To start with, don't do any work on the features: just use a Gaussian naive Bayes classifier as we have before on the data to see what you get.

TODO:
* Create a model. Train it on the training data.
* Calculate an accuracy score on the testing data.
* We have provided a helper to plot the predictions being made. Try: `plot_predictions(model)`

In [10]:
rgb_model.predict([[1,0,0], [0,1,0], [0,0,1]])

array(['red', 'green', 'blue'], dtype='<U6')

## Attempt #2: Convert to HSV Colours in a Pipeline

You probably didn't get great results above. One of the problems: the RGB colour space isn't perfectly arranged to represent the things we call colours. It is designed for computer screens, not human eyes.

The [HSV colour](https://en.wikipedia.org/wiki/HSL_and_HSV) represents colours using values for "hue", "saturation", and "value". The value for "hue" is probably closely related to the thing called "colour" that we're trying to predict. Maybe if we **transform** to that colour space before going to the classifier, it will have more meaningful values to work with.

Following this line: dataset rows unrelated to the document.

theorem base_transition_invariant (ps : List (Char × Char))
    (n1 n2 n3 n4 n5 n6 n7 n8 n9 n10 n11 n12 : Int) :
    (ps.foldl base_transition_step (PySem.Dict.mk
      [("a_t", n1), ("a_g", n2), ("a_c", n3), ("t_a", n4), ("t_g", n5), ("t_c", n6),
       ("g_a", n7), ("g_t", n8), ("g_c", n9), ("c_a", n10), ("c_t", n11), ("c_g", n12)])).items
    = [("a_t", n1 + ps.count ('A', 'T')), ("a_g", n2 + ps.count ('A', 'G')),
       ("a_c", n3 + ps.count ('A', 'C')), ("t_a", n4 + ps.count ('T', 'A')),
       ("t_g", n5 + ps.count ('T', 'G')), ("t_c", n6 + ps.count ('T', 'C')),
       ("g_a", n7 + ps.count ('G', 'A')), ("g_t", n8 + ps.count ('G', 'T')),
       ("g_c", n9 + ps.count ('G', 'C')), ("c_a", n10 + ps.count ('C', 'A')),
       ("c_t", n11 + ps.count ('C', 'T')), ("c_g", n12 + ps.count ('C', 'G'))] := by
  induction ps generalizing n1 n2 n3 n4 n5 n6 n7 n8 n9 n10 n11 n12 with
  | nil => simp
  | cons p ps ih =>
    obtain ⟨b1, b2⟩ := p
    rw [List.foldl_cons]
    by_cases h0 : b1 = b2
    · subst h0
      rw [show base_transition_step (PySem.Dict.mk [("a_t", n1), ("a_g", n2), ("a_c", n3), ("t_a", n4), ("t_g", n5), ("t_c", n6), ("g_a", n7), ("g_t", n8), ("g_c", n9), ("c_a", n10), ("c_t", n11), ("c_g", n12)]) (b1, b1) = PySem.Dict.mk [("a_t", n1), ("a_g", n2), ("a_c", n3), ("t_a", n4), ("t_g", n5), ("t_c", n6), ("g_a", n7), ("g_t", n8), ("g_c", n9), ("c_a", n10), ("c_t", n11), ("c_g", n12)] from by simp [base_transition_step]]
      rw [ih]
      rw [count_cons_eqpair (a := 'A') (b := 'T') (by decide) ps]
      rw [count_cons_eqpair (a := 'A') (b := 'G') (by decide) ps]
      rw [count_cons_eqpair (a := 'A') (b := 'C') (by decide) ps]
      rw [count_cons_eqpair (a := 'T') (b := 'A') (by decide) ps]
      rw [count_cons_eqpair (a := 'T') (b := 'G') (by decide) ps]
      rw [count_cons_eqpair (a := 'T') (b := 'C') (by decide) ps]
      rw [count_cons_eqpair (a := 'G') (b := 'A') (by decide) ps]
      rw [count_cons_eqpair (a := 'G') (b := 'T') (by decide) ps]
      rw [count_cons_eqpair (a := 'G') (b := 'C') (by decide) ps]
      rw [count_cons_eqpair (a := 'C') (b := 'A') (by decide) ps]
      rw [count_cons_eqpair (a := 'C') (b := 'T') (by decide) ps]
      rw [count_cons_eqpair (a := 'C') (b := 'G') (by decide) ps]
    by_cases h1 : b1 = 'A' ∧ b2 = 'T'
    · obtain ⟨rfl, rfl⟩ := h1
      rw [show base_transition_step (PySem.Dict.mk [("a_t", n1), ("a_g", n2), ("a_c", n3), ("t_a", n4), ("t_g", n5), ("t_c", n6), ("g_a", n7), ("g_t", n8), ("g_c", n9), ("c_a", n10), ("c_t", n11), ("c_g", n12)]) (('A' : Char), ('T' : Char)) = PySem.Dict.mk [("a_t", n1 + 1), ("a_g", n2), ("a_c", n3), ("t_a", n4), ("t_g", n5), ("t_c", n6), ("g_a", n7), ("g_t", n8), ("g_c", n9), ("c_a", n10), ("c_t", n11), ("c_g", n12)] from by simp [base_transition_step, PySem.Dict.modify, PySem.Dict.get?, PySem.Dict.insert, PySem.Dict.getD, PySem.Dict.contains]]
      rw [ih]
      simp only [List.count_cons, List.cons.injEq, Prod.mk.injEq, beq_iff_eq]
      norm_num
      try omega
    by_cases h2 : b1 = 'A' ∧ b2 = 'G'
    · obtain ⟨rfl, rfl⟩ := h2
      rw [show base_transition_step (PySem.Dict.mk [("a_t", n1), ("a_g", n2), ("a_c", n3), ("t_a", n4), ("t_g", n5), ("t_c", n6), ("g_a", n7), ("g_t", n8), ("g_c", n9), ("c_a", n10), ("c_t", n11), ("c_g", n12)]) (('A' : Char), ('G' : Char)) = PySem.Dict.mk [("a_t", n1), ("a_g", n2 + 1), ("a_c", n3), ("t_a", n4), ("t_g", n5), ("t_c", n6), ("g_a", n7), ("g_t", n8), ("g_c", n9), ("c_a", n10), ("c_t", n11), ("c_g", n12)] from by simp [base_transition_step, PySem.Dict.modify, PySem.Dict.get?, PySem.Dict.insert, PySem.Dict.getD, PySem.Dict.contains]]
      rw [ih]
      simp only [List.count_cons, List.cons.injEq, Prod.mk.injEq, beq_iff_eq]
      norm_num
      try omega
    by_cases h3 : b1 = 'A' ∧ b2 = 'C'
    · obtain ⟨rfl, rfl⟩ := h3
      rw [show base_transition_step (PySem.Dict.mk [("a_t", n1), ("a_g", n2), ("a_c", n3), ("t_a", n4), ("t_g", n5), ("t_c", n6), ("g_a", n7), ("g_t", n8), ("g_c", n9), ("c_a", n10), ("c_t", n11), ("c_g", n12)]) (('A' : Char), ('C' : Char)) = PySem.Dict.mk [("a_t", n1), ("a_g", n2), ("a_c", n3 + 1), ("t_a", n4), ("t_g", n5), ("t_c", n6), ("g_a", n7), ("g_t", n8), ("g_c", n9), ("c_a", n10), ("c_t", n11), ("c_g", n12)] from by simp [base_transition_step, PySem.Dict.modify, PySem.Dict.get?, PySem.Dict.insert, PySem.Dict.getD, PySem.Dict.contains]]
      rw [ih]
      simp only [List.count_cons, List.cons.injEq, Prod.mk.injEq, beq_iff_eq]
      norm_num
      try omega
    by_cases h4 : b1 = 'T' ∧ b2 = 'A'
    · obtain ⟨rfl, rfl⟩ := h4
      rw [show base_transition_step (PySem.Dict.mk [("a_t", n1), ("a_g", n2), ("a_c", n3), ("t_a", n4), ("t_g", n5), ("t_c", n6), ("g_a", n7), ("g_t", n8), ("g_c", n9), ("c_a", n10), ("c_t", n11), ("c_g", n12)]) (('T' : Char), ('A' : Char)) = PySem.Dict.mk [("a_t", n1), ("a_g", n2), ("a_c", n3), ("t_a", n4 + 1), ("t_g", n5), ("t_c", n6), ("g_a", n7), ("g_t", n8), ("g_c", n9), ("c_a", n10), ("c_t", n11), ("c_g", n12)] from by simp [base_transition_step, PySem.Dict.modify, PySem.Dict.get?, PySem.Dict.insert, PySem.Dict.getD, PySem.Dict.contains]]
      rw [ih]
      simp only [List.count_cons, List.cons.injEq, Prod.mk.injEq, beq_iff_eq]
      norm_num
      try omega
    by_cases h5 : b1 = 'T' ∧ b2 = 'G'
    · obtain ⟨rfl, rfl⟩ := h5
      rw [show base_transition_step (PySem.Dict.mk [("a_t", n1), ("a_g", n2), ("a_c", n3), ("t_a", n4), ("t_g", n5), ("t_c", n6), ("g_a", n7), ("g_t", n8), ("g_c", n9), ("c_a", n10), ("c_t", n11), ("c_g", n12)]) (('T' : Char), ('G' : Char)) = PySem.Dict.mk [("a_t", n1), ("a_g", n2), ("a_c", n3), ("t_a", n4), ("t_g", n5 + 1), ("t_c", n6), ("g_a", n7), ("g_t", n8), ("g_c", n9), ("c_a", n10), ("c_t", n11), ("c_g", n12)] from by simp [base_transition_step, PySem.Dict.modify, PySem.Dict.get?, PySem.Dict.insert, PySem.Dict.getD, PySem.Dict.contains]]
      rw [ih]
      simp only [List.count_cons, List.cons.injEq, Prod.mk.injEq, beq_iff_eq]
      norm_num
      try omega
    by_cases h6 : b1 = 'T' ∧ b2 = 'C'
    · obtain ⟨rfl, rfl⟩ := h6
      rw [show base_transition_step (PySem.Dict.mk [("a_t", n1), ("a_g", n2), ("a_c", n3), ("t_a", n4), ("t_g", n5), ("t_c", n6), ("g_a", n7), ("g_t", n8), ("g_c", n9), ("c_a", n10), ("c_t", n11), ("c_g", n12)]) (('T' : Char), ('C' : Char)) = PySem.Dict.mk [("a_t", n1), ("a_g", n2), ("a_c", n3), ("t_a", n4), ("t_g", n5), ("t_c", n6 + 1), ("g_a", n7), ("g_t", n8), ("g_c", n9), ("c_a", n10), ("c_t", n11), ("c_g", n12)] from by simp [base_transition_step, PySem.Dict.modify, PySem.Dict.get?, PySem.Dict.insert, PySem.Dict.getD, PySem.Dict.contains]]
      rw [ih]
      simp only [List.count_cons, List.cons.injEq, Prod.mk.injEq, beq_iff_eq]
      norm_num
      try omega
    by_cases h7 : b1 = 'G' ∧ b2 = 'A'
    · obtain ⟨rfl, rfl⟩ := h7
      rw [show base_transition_step (PySem.Dict.mk [("a_t", n1), ("a_g", n2), ("a_c", n3), ("t_a", n4), ("t_g", n5), ("t_c", n6), ("g_a", n7), ("g_t", n8), ("g_c", n9), ("c_a", n10), ("c_t", n11), ("c_g", n12)]) (('G' : Char), ('A' : Char)) = PySem.Dict.mk [("a_t", n1), ("a_g", n2), ("a_c", n3), ("t_a", n4), ("t_g", n5), ("t_c", n6), ("g_a", n7 + 1), ("g_t", n8), ("g_c", n9), ("c_a", n10), ("c_t", n11), ("c_g", n12)] from by simp [base_transition_step, PySem.Dict.modify, PySem.Dict.get?, PySem.Dict.insert, PySem.Dict.getD, PySem.Dict.contains]]
      rw [ih]
      simp only [List.count_cons, List.cons.injEq, Prod.mk.injEq, beq_iff_eq]
      norm_num
      try omega
    by_cases h8 : b1 = 'G' ∧ b2 = 'T'
    · obtain ⟨rfl, rfl⟩ := h8
      rw [show base_transition_step (PySem.Dict.mk [("a_t", n1), ("a_g", n2), ("a_c", n3), ("t_a", n4), ("t_g", n5), ("t_c", n6), ("g_a", n7), ("g_t", n8), ("g_c", n9), ("c_a", n10), ("c_t", n11), ("c_g", n12)]) (('G' : Char), ('T' : Char)) = PySem.Dict.mk [("a_t", n1), ("a_g", n2), ("a_c", n3), ("t_a", n4), ("t_g", n5), ("t_c", n6), ("g_a", n7), ("g_t", n8 + 1), ("g_c", n9), ("c_a", n10), ("c_t", n11), ("c_g", n12)] from by simp [base_transition_step, PySem.Dict.modify, PySem.Dict.get?, PySem.Dict.insert, PySem.Dict.getD, PySem.Dict.contains]]
      rw [ih]
      simp only [List.count_cons, List.cons.injEq, Prod.mk.injEq, beq_iff_eq]
      norm_num
      try omega
    by_cases h9 : b1 = 'G' ∧ b2 = 'C'
    · obtain ⟨rfl, rfl⟩ := h9
      rw [show base_transition_step (PySem.Dict.mk [("a_t", n1), ("a_g", n2), ("a_c", n3), ("t_a", n4), ("t_g", n5), ("t_c", n6), ("g_a", n7), ("g_t", n8), ("g_c", n9), ("c_a", n10), ("c_t", n11), ("c_g", n12)]) (('G' : Char), ('C' : Char)) = PySem.Dict.mk [("a_t", n1), ("a_g", n2), ("a_c", n3), ("t_a", n4), ("t_g", n5), ("t_c", n6), ("g_a", n7), ("g_t", n8), ("g_c", n9 + 1), ("c_a", n10), ("c_t", n11), ("c_g", n12)] from by simp [base_transition_step, PySem.Dict.modify, PySem.Dict.get?, PySem.Dict.insert, PySem.Dict.getD, PySem.Dict.contains]]
      rw [ih]
      simp only [List.count_cons, List.cons.injEq, Prod.mk.injEq, beq_iff_eq]
      norm_num
      try omega
    by_cases h10 : b1 = 'C' ∧ b2 = 'A'
    · obtain ⟨rfl, rfl⟩ := h10
      rw [show base_transition_step (PySem.Dict.mk [("a_t", n1), ("a_g", n2), ("a_c", n3), ("t_a", n4), ("t_g", n5), ("t_c", n6), ("g_a", n7), ("g_t", n8), ("g_c", n9), ("c_a", n10), ("c_t", n11), ("c_g", n12)]) (('C' : Char), ('A' : Char)) = PySem.Dict.mk [("a_t", n1), ("a_g", n2), ("a_c", n3), ("t_a", n4), ("t_g", n5), ("t_c", n6), ("g_a", n7), ("g_t", n8), ("g_c", n9), ("c_a", n10 + 1), ("c_t", n11), ("c_g", n12)] from by simp [base_transition_step, PySem.Dict.modify, PySem.Dict.get?, PySem.Dict.insert, PySem.Dict.getD, PySem.Dict.contains]]
      rw [ih]
      simp only [List.count_cons, List.cons.injEq, Prod.mk.injEq, beq_iff_eq]
      norm_num
      try omega
    by_cases h11 : b1 = 'C' ∧ b2 = 'T'
    · obtain ⟨rfl, rfl⟩ := h11
      rw [show base_transition_step (PySem.Dict.mk [("a_t", n1), ("a_g", n2), ("a_c", n3), ("t_a", n4), ("t_g", n5), ("t_c", n6), ("g_a", n7), ("g_t", n8), ("g_c", n9), ("c_a", n10), ("c_t", n11), ("c_g", n12)]) (('C' : Char), ('T' : Char)) = PySem.Dict.mk [("a_t", n1), ("a_g", n2), ("a_c", n3), ("t_a", n4), ("t_g", n5), ("t_c", n6), ("g_a", n7), ("g_t", n8), ("g_c", n9), ("c_a", n10), ("c_t", n11 + 1), ("c_g", n12)] from by simp [base_transition_step, PySem.Dict.modify, PySem.Dict.get?, PySem.Dict.insert, PySem.Dict.getD, PySem.Dict.contains]]
      rw [ih]
      simp only [List.count_cons, List.cons.injEq, Prod.mk.injEq, beq_iff_eq]
      norm_num
      try omega
    by_cases h12 : b1 = 'C' ∧ b2 = 'G'
    · obtain ⟨rfl, rfl⟩ := h12
      rw [show base_transition_step (PySem.Dict.mk [("a_t", n1), ("a_g", n2), ("a_c", n3), ("t_a", n4), ("t_g", n5), ("t_c", n6), ("g_a", n7), ("g_t", n8), ("g_c", n9), ("c_a", n10), ("c_t", n11), ("c_g", n12)]) (('C' : Char), ('G' : Char)) = PySem.Dict.mk [("a_t", n1), ("a_g", n2), ("a_c", n3), ("t_a", n4), ("t_g", n5), ("t_c", n6), ("g_a", n7), ("g_t", n8), ("g_c", n9), ("c_a", n10), ("c_t", n11), ("c_g", n12 + 1)] from by simp [base_transition_step, PySem.Dict.modify, PySem.Dict.get?, PySem.Dict.insert, PySem.Dict.getD, PySem.Dict.contains]]
      rw [ih]
      simp only [List.count_cons, List.cons.injEq, Prod.mk.injEq, beq_iff_eq]
      norm_num
      try omega
    rw [show base_transition_step (PySem.Dict.mk [("a_t", n1), ("a_g", n2), ("a_c", n3), ("t_a", n4), ("t_g", n5), ("t_c", n6), ("g_a", n7), ("g_t", n8), ("g_c", n9), ("c_a", n10), ("c_t", n11), ("c_g", n12)]) (b1, b2) = PySem.Dict.mk [("a_t", n1), ("a_g", n2), ("a_c", n3), ("t_a", n4), ("t_g", n5), ("t_c", n6), ("g_a", n7), ("g_t", n8), ("g_c", n9), ("c_a", n10), ("c_t", n11), ("c_g", n12)] from by simp [base_transition_step, h0, h1, h2, h3, h4, h5, h6, h7, h8, h9, h10, h11, h12]]
    rw [ih]
    have c1 : ((b1, b2) == (('A' : Char), ('T' : Char))) = false := by simpa [beq_eq_false_iff_ne, ne_eq, Prod.mk.injEq, not_and] using fun hx hy => h1 ⟨hx, hy⟩
    have c2 : ((b1, b2) == (('A' : Char), ('G' : Char))) = false := by simpa [beq_eq_false_iff_ne, ne_eq, Prod.mk.injEq, not_and] using fun hx hy => h2 ⟨hx, hy⟩
    have c3 : ((b1, b2) == (('A' : Char), ('C' : Char))) = false := by simpa [beq_eq_false_iff_ne, ne_eq, Prod.mk.injEq, not_and] using fun hx hy => h3 ⟨hx, hy⟩
    have c4 : ((b1, b2) == (('T' : Char), ('A' : Char))) = false := by simpa [beq_eq_false_iff_ne, ne_eq, Prod.mk.injEq, not_and] using fun hx hy => h4 ⟨hx, hy⟩
    have c5 : ((b1, b2) == (('T' : Char), ('G' : Char))) = false := by simpa [beq_eq_false_iff_ne, ne_eq, Prod.mk.injEq, not_and] using fun hx hy => h5 ⟨hx, hy⟩
    have c6 : ((b1, b2) == (('T' : Char), ('C' : Char))) = false := by simpa [beq_eq_false_iff_ne, ne_eq, Prod.mk.injEq, not_and] using fun hx hy => h6 ⟨hx, hy⟩
    have c7 : ((b1, b2) == (('G' : Char), ('A' : Char))) = false := by simpa [beq_eq_false_iff_ne, ne_eq, Prod.mk.injEq, not_and] using fun hx hy => h7 ⟨hx, hy⟩
    have c8 : ((b1, b2) == (('G' : Char), ('T' : Char))) = false := by simpa [beq_eq_false_iff_ne, ne_eq, Prod.mk.injEq, not_and] using fun hx hy => h8 ⟨hx, hy⟩
    have c9 : ((b1, b2) == (('G' : Char), ('C' : Char))) = false := by simpa [beq_eq_false_iff_ne, ne_eq, Prod.mk.injEq, not_and] using fun hx hy => h9 ⟨hx, hy⟩
    have c10 : ((b1, b2) == (('C' : Char), ('A' : Char))) = false := by simpa [beq_eq_false_iff_ne, ne_eq, Prod.mk.injEq, not_and] using fun hx hy => h10 ⟨hx, hy⟩
    have c11 : ((b1, b2) == (('C' : Char), ('T' : Char))) = false := by simpa [beq_eq_false_iff_ne, ne_eq, Prod.mk.injEq, not_and] using fun hx hy => h11 ⟨hx, hy⟩
    have c12 : ((b1, b2) == (('C' : Char), ('G' : Char))) = false := by simpa [beq_eq_false_iff_ne, ne_eq, Prod.mk.injEq, not_and] using fun hx hy => h12 ⟨hx, hy⟩
    simp [List.count_cons, c1, c2, c3, c4, c5, c6, c7, c8, c9, c10, c11, c12]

The function `transform_rgb2hsv` provided below will convert an array of RGB colour values to an array of HSV colour values. It's something you can use with a `FunctionTransformer` in a pipeline.

TODO:
* Create a pipeline model containing a `FunctionTransformer` and a `GaussianNB`.
* Train, test, and plot as above.

In [58]:
def transform_rgb2hsv(Xrgb):
    return rgb2hsv(Xrgb.reshape(1, -1, 3)).reshape(-1, 3)

## Others

I have no intention of talking about these, but in case they're useful later...

In [61]:
from sklearn.neighbors import KNeighborsClassifier
from sklearn.svm import SVC
from sklearn.neural_network import MLPClassifier
from sklearn.ensemble import VotingClassifier

# LAB colour space: distances are meaningful, so in theory it should be better for kNN.
# Also seems to work better for the neural net. Because reasons.
def vector_rgb2lab(Xrgb):
    lab = rgb2lab(Xrgb.reshape(1, -1, 3)).reshape(-1, 3)
    return lab/100

### k Nearest Neighbours

In [62]:
knn_model = make_pipeline(
    FunctionTransformer(vector_rgb2lab, validate=True),
    KNeighborsClassifier(15)
)
knn_model.fit(X_train, y_train)
knn_model.score(X_test, y_test)

0.75

In [None]:
plot_predictions(knn_model)

### SVM

In [64]:
svc_model = make_pipeline(
    FunctionTransformer(vector_rgb2lab, validate=True),
    SVC(kernel='rbf', C=5, gamma='scale')
)
svc_model.fit(X_train, y_train)
svc_model.score(X_test, y_test)

0.7580971659919028

In [None]:
plot_predictions(svc_model)

### Neural Network

In [66]:
mlp_model = make_pipeline(
    FunctionTransformer(vector_rgb2lab, validate=True),
    MLPClassifier(hidden_layer_sizes=(15, 12), activation='logistic', max_iter=1500)
)
mlp_model.fit(X_train, y_train)
mlp_model.score(X_test, y_test)

0.7540485829959515

In [None]:
plot_predictions(mlp_model)

### Ensemble of the above

In [68]:
ensemble_model = VotingClassifier(estimators=[
    ('hsv', hsv_model),
    ('knn', knn_model),
    ('svc', svc_model),
    ('mlp', mlp_model),
], weights=[1, 2, 3, 2], n_jobs=4)
ensemble_model.fit(X_train, y_train)
ensemble_model.score(X_test, y_test)

0.7621457489878543

In [None]:
plot_predictions(ensemble_model)